As was true for Republican women, it was the 1972 convention that
began Democratic women's contemporary charge for power and recognition
in their party. As was also true at the 2000 Republican convention,
there were no major fights over women or issues of particular concern
to women, or even a few voices raised in alarm. But unlike Republicans,
Democratic women are quiet because they have won pretty much everything
they demanded in 1972, and more.
What
they want now is to keep their party in power and that means keeping
the peace.
In 1968 neither women, nor "sex", nor topics remotely identifiable
as "women's issues" were in the Democratic Party's platform.
Women were only 13 percent of the delegates. The program for
women put together by the National Committee Women's Division meant
entertainment for delegates' wives.
Women were an organized and vocal presence at the 1972 Democratic
convention, arguing over abortion, putting the Equal Rights Amendment
back into their party Platform (where it had been from 1944 to 1956),
and demanding equal numbers of delegates.
These fights continued to 1984, when Democratic nominee Walter Mondale
chose New York Congresswoman Geraldine Ferraro as his running mate.
By then the Democrats required the states to send equal numbers of
men and women as delegates, and put into the party platform most of
what women wanted, at least on issues on which there was an identifiable
feminist position.
Since then women have acted as insiders, maneuvering rather than demanding,
and accepting compromises for the sake of party unity. "Welfare
reform" in 1996 was one of these.
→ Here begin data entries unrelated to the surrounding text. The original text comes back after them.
-- pv_equiv track=rewrite | github.com/saurabh-gandhi/portfolio-analyser | src/utils.py | best_sector
-- ===== SOURCE A (Python) =====
-- def best_sector(sectors: list) -> str:
--     """Pick the most meaningful sector label from a list (prefer Morningstar-style)."""
--     preferred = [
--         'Financial Services', 'Technology', 'Consumer Cyclical', 'Industrials',
--         'Basic Materials', 'Healthcare', 'Consumer Defensive', 'Energy',
--         'Utilities', 'Communication Services', 'Real Estate', 'Banks',
--     ]
--     clean = [s for s in sectors if s and str(s) not in ('nan', '')]
--     for p in preferred:
--         if p in clean:
--             return p
--     return clean[0] if clean else ''
-- ===== SOURCE B (Python) =====
-- def best_sector(sectors: list) -> str:
--     """Pick the most meaningful sector label from a list (prefer Morningstar-style)."""
--     preferred = [
--         'Financial Services', 'Technology', 'Consumer Cyclical', 'Industrials',
--         'Basic Materials', 'Healthcare', 'Consumer Defensive', 'Energy',
--         'Utilities', 'Communication Services', 'Real Estate', 'Banks',
--     ]
--     rank = {p: i for i, p in enumerate(preferred)}
--     clean = [s for s in sectors if s and str(s) not in ('nan', '')]
--     best = None
--     for s in clean:
--         r = rank.get(s)
--         if r is not None and (best is None or r < best[1]):
--             best = (s, r)
--     if best is not None:
--         return best[0]
--     return clean[0] if clean else ''
-- ===== Notes on version B (the rewrite author's own statement) =====
-- stated objective: alternative
-- what changed: Replaces the 12-pass scan over the preferred list (one 'p in clean' membership scan per preferred label) with a rank dictionary built once and a single pass over clean that keeps the element of smallest rank.
import Mathlib
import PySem

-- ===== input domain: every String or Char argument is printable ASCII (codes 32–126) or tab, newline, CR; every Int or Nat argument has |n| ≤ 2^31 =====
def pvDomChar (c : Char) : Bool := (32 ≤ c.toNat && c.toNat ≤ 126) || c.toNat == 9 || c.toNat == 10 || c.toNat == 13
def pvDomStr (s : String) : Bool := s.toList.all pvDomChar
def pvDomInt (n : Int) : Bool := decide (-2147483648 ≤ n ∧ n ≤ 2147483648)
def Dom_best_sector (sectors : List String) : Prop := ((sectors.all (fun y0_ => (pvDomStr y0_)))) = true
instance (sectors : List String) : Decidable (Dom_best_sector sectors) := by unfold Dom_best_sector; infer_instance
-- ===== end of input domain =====

-- B replaces A's 12 membership scans over clean with a rank dictionary and one min-rank pass over clean; objective: alternative.

-- ===== PORT A =====
def preferredA : List String :=
  ["Financial Services", "Technology", "Consumer Cyclical", "Industrials",
   "Basic Materials", "Healthcare", "Consumer Defensive", "Energy",
   "Utilities", "Communication Services", "Real Estate", "Banks"]

-- the 'for p in preferred: if p in clean: return p' loop (early return → Option)
def findPref : List String → List String → Option String
  | [], _ => none
  | p :: ps, clean => if p ∈ clean then some p else findPref ps clean

def best_sector (sectors : List String) : String :=
  let clean := sectors.filter (fun s => !(s == "") && !(s == "nan"))
  match findPref preferredA clean with
  | some p => p
  | none => match clean with
    | [] => ""
    | c :: _ => c

-- ===== PORT B =====
def preferredB : List String :=
  ["Financial Services", "Technology", "Consumer Cyclical", "Industrials",
   "Basic Materials", "Healthcare", "Consumer Defensive", "Energy",
   "Utilities", "Communication Services", "Real Estate", "Banks"]

-- rank = {p: i for i, p in enumerate(preferred)}
def rankB : PySem.Dict String Int :=
  (PySem.List.enumerate preferredB 0).foldl (fun d ip => d.insert ip.2 ip.1) PySem.Dict.empty

-- loop body: keep the clean element of smallest rank seen so far
def stepB (b : Option (String × Int)) (s : String) : Option (String × Int) :=
  match rankB.get? s with
  | none => b
  | some r =>
    match b with
    | none => some (s, r)
    | some (_, br) => if r < br then some (s, r) else b

def best_sector_alt (sectors : List String) : String :=
  let clean := sectors.filter (fun s => !(s == "") && !(s == "nan"))
  match clean.foldl stepB none with
  | some (s, _) => s
  | none => match clean with
    | [] => ""
    | c :: _ => c

-- ===== PRECONDITION & SPEC =====
def Spec_best_sector (sectors : List String) (out : String) : Prop := out = best_sector_alt sectors
instance (sectors : List String) (out : String) : Decidable (Spec_best_sector sectors out) := by unfold Spec_best_sector; infer_instance

-- ===== CLAIM (what is proved, stated in full; the proofs are below) =====
def Claim_equal_best_sector : Prop := ∀ (sectors : List String), Dom_best_sector sectors → Spec_best_sector sectors (best_sector sectors)

-- rank of a string = its position in a list (my own recursion; bridged to rankB below)
def rk : List String → String → Option Int
  | [], _ => none
  | p :: ps, s => if p = s then some 0 else (rk ps s).map (· + 1)

-- stepB with the dict lookup replaced by rk (generic in the preferred list P)
def stepR (P : List String) (b : Option (String × Int)) (s : String) : Option (String × Int) :=
  match rk P s with
  | none => b
  | some r =>
    match b with
    | none => some (s, r)
    | some (_, br) => if r < br then some (s, r) else b

-- 'min with left tie-preference' combinator for the fold's accumulator
def mergeB : Option (String × Int) → Option (String × Int) → Option (String × Int)
  | a, none => a
  | none, some b => some b
  | some a, some b => if b.2 < a.2 then some b else some a

-- A's loop result paired with its rank
def pf (P : List String) (cl : List String) : Option (String × Int) :=
  match findPref P cl with
  | none => none
  | some p => (rk P p).map (fun i => (p, i))

theorem get?_mk_enum (P : List String) (k : Int) (s : String) :
    (PySem.Dict.mk ((PySem.List.enumerate P k).map Prod.swap)).get? s = (rk P s).map (· + k) := by
  induction P generalizing k with
  | nil => simp [PySem.List.enumerate_nil, rk, PySem.Dict.get?]
  | cons p ps ih =>
    simp only [PySem.List.enumerate_cons, List.map_cons, Prod.swap_prod_mk,
      PySem.Dict.get?_mk_cons, rk, beq_iff_eq, ih]
    by_cases h : p = s
    · simp [h]
    · simp only [h, if_false, Option.map_map]
      cases rk ps s <;> simp <;> ring

set_option maxHeartbeats 2000000 in
theorem rankB_eq : rankB = PySem.Dict.mk ((PySem.List.enumerate preferredA 0).map Prod.swap) := by
  decide

theorem rankB_get_eq_rk (s : String) : rankB.get? s = rk preferredA s := by
  rw [rankB_eq, get?_mk_enum]
  cases rk preferredA s <;> simp

theorem rk_nonneg (P : List String) (s : String) (i : Int) (h : rk P s = some i) : 0 ≤ i := by
  induction P generalizing i with
  | nil => simp [rk] at h
  | cons p ps ih =>
    simp only [rk] at h
    split_ifs at h with hp
    · simp at h; omega
    · cases hr : rk ps s <;> rw [hr] at h <;> simp at h
      have := ih _ hr; omega

theorem rk_none_iff (P : List String) (s : String) : rk P s = none ↔ s ∉ P := by
  induction P with
  | nil => simp [rk]
  | cons p ps ih =>
    simp only [rk, List.mem_cons]
    by_cases h : p = s
    · simp [h]
    · cases hr : rk ps s <;> simp [h, hr, ← ih] <;> tauto

theorem fp_mem (P cl : List String) (q : String) (h : findPref P cl = some q) : q ∈ P ∧ q ∈ cl := by
  induction P with
  | nil => simp [findPref] at h
  | cons p ps ih =>
    simp only [findPref] at h
    split_ifs at h with hp
    · cases h; exact ⟨by simp, hp⟩
    · rcases ih h with ⟨h1, h2⟩; exact ⟨by simp [h1], h2⟩

theorem fp_nil (P : List String) : findPref P [] = none := by
  induction P with
  | nil => rfl
  | cons p ps ih => simp [findPref, ih]

theorem crux1 (P : List String) (c : String) (cl : List String) (h : c ∉ P) :
    findPref P (c :: cl) = findPref P cl := by
  induction P with
  | nil => rfl
  | cons p ps ih =>
    simp only [List.mem_cons, not_or] at h
    simp only [findPref, List.mem_cons]
    have : ¬ p = c := fun e => h.1 e.symm
    simp [this, ih h.2]

theorem crux2a (P : List String) (c : String) (i : Int) (cl : List String)
    (hc : rk P c = some i) (hn : findPref P cl = none) : findPref P (c :: cl) = some c := by
  induction P generalizing i with
  | nil => simp [rk] at hc
  | cons p ps ih =>
    simp only [findPref] at hn ⊢
    split_ifs at hn with hp
    simp only [List.mem_cons]
    by_cases hpc : p = c
    · simp [hpc]
    · simp only [rk, hpc, if_false] at hc
      cases hr : rk ps c <;> rw [hr] at hc <;> simp at hc
      simp [hp, hpc, ih _ hr hn]

theorem crux2b (P : List String) (hnd : P.Nodup) (c q : String) (i j : Int) (cl : List String)
    (hc : rk P c = some i) (hq : findPref P cl = some q) (hj : rk P q = some j) :
    findPref P (c :: cl) = if i ≤ j then some c else some q := by
  induction P generalizing i j with
  | nil => simp [rk] at hc
  | cons p ps ih =>
    rcases List.nodup_cons.mp hnd with ⟨hpps, hnd'⟩
    simp only [findPref, List.mem_cons] at hq ⊢
    by_cases hpc : p = c
    · subst hpc
      simp [rk] at hc
      have hj0 : 0 ≤ j := rk_nonneg _ _ _ hj
      rw [if_pos (Or.inl rfl), if_pos (by omega)]
    · simp only [rk, hpc, if_false] at hc
      cases hr : rk ps c <;> rw [hr] at hc <;> simp at hc
      rename_i i'
      split_ifs at hq with hpcl
      · cases hq
        simp [rk] at hj
        have h0 := rk_nonneg _ _ _ hr
        rw [if_pos (Or.inr hpcl), if_neg (by omega)]
      · have hqps : q ∈ ps := (fp_mem _ _ _ hq).1
        have hqp : ¬ p = q := fun e => hpps (e ▸ hqps)
        simp only [rk, hqp, if_false] at hj
        cases hr2 : rk ps q <;> rw [hr2] at hj <;> simp at hj
        rename_i j'
        rw [if_neg (by simp [hpc, hpcl]), ih hnd' _ _ hr hq hr2]
        by_cases hij : i' ≤ j'
        · rw [if_pos hij, if_pos (by omega)]
        · rw [if_neg hij, if_neg (by omega)]

theorem merge_none_left (x : Option (String × Int)) : mergeB none x = x := by
  cases x <;> rfl

theorem step_merge (P : List String) (acc : Option (String × Int)) (c : String) :
    stepR P acc c = mergeB acc (stepR P none c) := by
  cases hrc : rk P c <;> cases acc <;> simp [stepR, mergeB, hrc]

theorem merge_assoc (a b c : Option (String × Int)) :
    mergeB (mergeB a b) c = mergeB a (mergeB b c) := by
  rcases a with _ | a <;> rcases b with _ | b <;> rcases c with _ | c <;>
    simp only [mergeB] <;> (try split_ifs) <;> simp only [mergeB] <;> (try split_ifs) <;>
    first | rfl | (exfalso; omega)

theorem foldl_merge (P : List String) (cl : List String) :
    ∀ acc, cl.foldl (stepR P) acc = mergeB acc (cl.foldl (stepR P) none) := by
  induction cl with
  | nil => intro acc; rfl
  | cons c cl ih =>
    intro acc
    simp only [List.foldl_cons]
    rw [ih (stepR P acc c), ih (stepR P none c), step_merge, merge_assoc]

theorem foldM (P : List String) (hnd : P.Nodup) (cl : List String) :
    cl.foldl (stepR P) none = pf P cl := by
  induction cl with
  | nil => simp [pf, fp_nil]
  | cons c cl ih =>
    rw [List.foldl_cons, foldl_merge, ih]
    cases hrc : rk P c with
    | none =>
      have hcP : c ∉ P := (rk_none_iff P c).mp hrc
      have hstep : stepR P none c = none := by simp [stepR, hrc]
      rw [hstep]
      unfold pf
      rw [crux1 P c cl hcP]
      cases findPref P cl <;> simp [merge_none_left]
    | some i =>
      have hstep : stepR P none c = some (c, i) := by simp [stepR, hrc]
      rw [hstep]
      cases hq : findPref P cl with
      | none =>
        simp only [pf, hq, crux2a P c i cl hrc hq, hrc]
        rfl
      | some q =>
        have hqP : q ∈ P := (fp_mem _ _ _ hq).1
        obtain ⟨j, hj⟩ : ∃ j, rk P q = some j := by
          cases hr2 : rk P q
          · exact absurd ((rk_none_iff P q).mp hr2) (by simp [hqP])
          · exact ⟨_, rfl⟩
        simp only [pf, hq, crux2b P hnd c q i j cl hrc hq hj, hj, Option.map_some]
        by_cases hij : i ≤ j
        · rw [if_pos hij]
          simp only [hrc, Option.map_some, mergeB]
          rw [if_neg (by show ¬(j < i); omega)]
        · rw [if_neg hij]
          simp only [mergeB]
          rw [if_pos (by show j < i; omega), hj, Option.map_some]

set_option maxHeartbeats 400000 in
theorem preferredA_nodup : preferredA.Nodup := by decide

theorem stepB_eq_stepR : stepB = stepR preferredA := by
  funext b s
  simp [stepB, stepR, rankB_get_eq_rk]

theorem main_cl (cl : List String) :
    (match findPref preferredA cl with
     | some p => p
     | none => match cl with | [] => "" | c :: _ => c)
    = (match cl.foldl stepB none with
       | some (s, _) => s
       | none => match cl with | [] => "" | c :: _ => c) := by
  rw [stepB_eq_stepR, foldM preferredA preferredA_nodup]
  cases hq : findPref preferredA cl with
  | none => simp [pf, hq]
  | some p =>
    have hpP : p ∈ preferredA := (fp_mem _ _ _ hq).1
    obtain ⟨i, hi⟩ : ∃ i, rk preferredA p = some i := by
      cases hr : rk preferredA p
      · exact absurd ((rk_none_iff _ p).mp hr) (by simp [hpP])
      · exact ⟨_, rfl⟩
    simp [pf, hq, hi]

-- ===== VERDICT (by name: the statement is the Claim_ definition above) =====
theorem best_sector_spec : Claim_equal_best_sector := by
  intro sectors _
  exact main_cl (sectors.filter (fun s => !(s == "") && !(s == "nan")))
Feminists along with
a lot of other Democrats didn't like retrenchment in programs which
would leave many women vulnerable, but they swallowed it with minimal
complaint to keep the Republicans at bay.
Every Democratic convention since 1976 has had daily meetings
of women, whether delegates or not. Initially these caucuses
debated platform issues, and often heard speeches from the winning
(and losing) candidates for the Democratic nomination. However,
at the last few conventions the caucus meetings have been rallies
for the party's nominee, who has only occasionally appeared personally.
The 2000 women's caucus heard from Hillary Clinton on Monday, and
Tipper Gore and Hadassah Lieberman on Thursday, but not their husbands.
Tuesday featured issues panels and Wednesday was devoted "getting
out your message." Only two to five hundred people
attended each days' caucus, far short of the two thousand that sometimes
attended in the past. However, the available hotel ballrooms
were smaller than usual and the caucus meetings were not widely publicized,
so knowledge rather than interest may have limited attendance.
This
time the women's caucus was run by the Women's Leadership Forum, founded
in 1993, and currently headed by Susan Turnbull. She MCed the meetings.
At these, the campaign message to women was clear: Your right to choose
(to have an abortion) is at stake. Up to four Supreme Court
justices may be appointed by the next President, and if the Republicans
choose the justices, women's right to choose may be lost. "It's
the Supreme Court, stupid" was printed on plastic bags handed
out to every attendee, as were buttons saying "which 9 next time?"
Caucus meetings of interest groups are common to the Democratic convention,
but rare at the Republicans'. Nine different Democratic interest
groups met at two different hotels. In addition, some labor unions
(e.g. AFSCME) also had meetings, though they weren't listed among
the caucuses. While I could only sample a few of these, my impression
is that they were all rallies for the campaign, not forums for debate.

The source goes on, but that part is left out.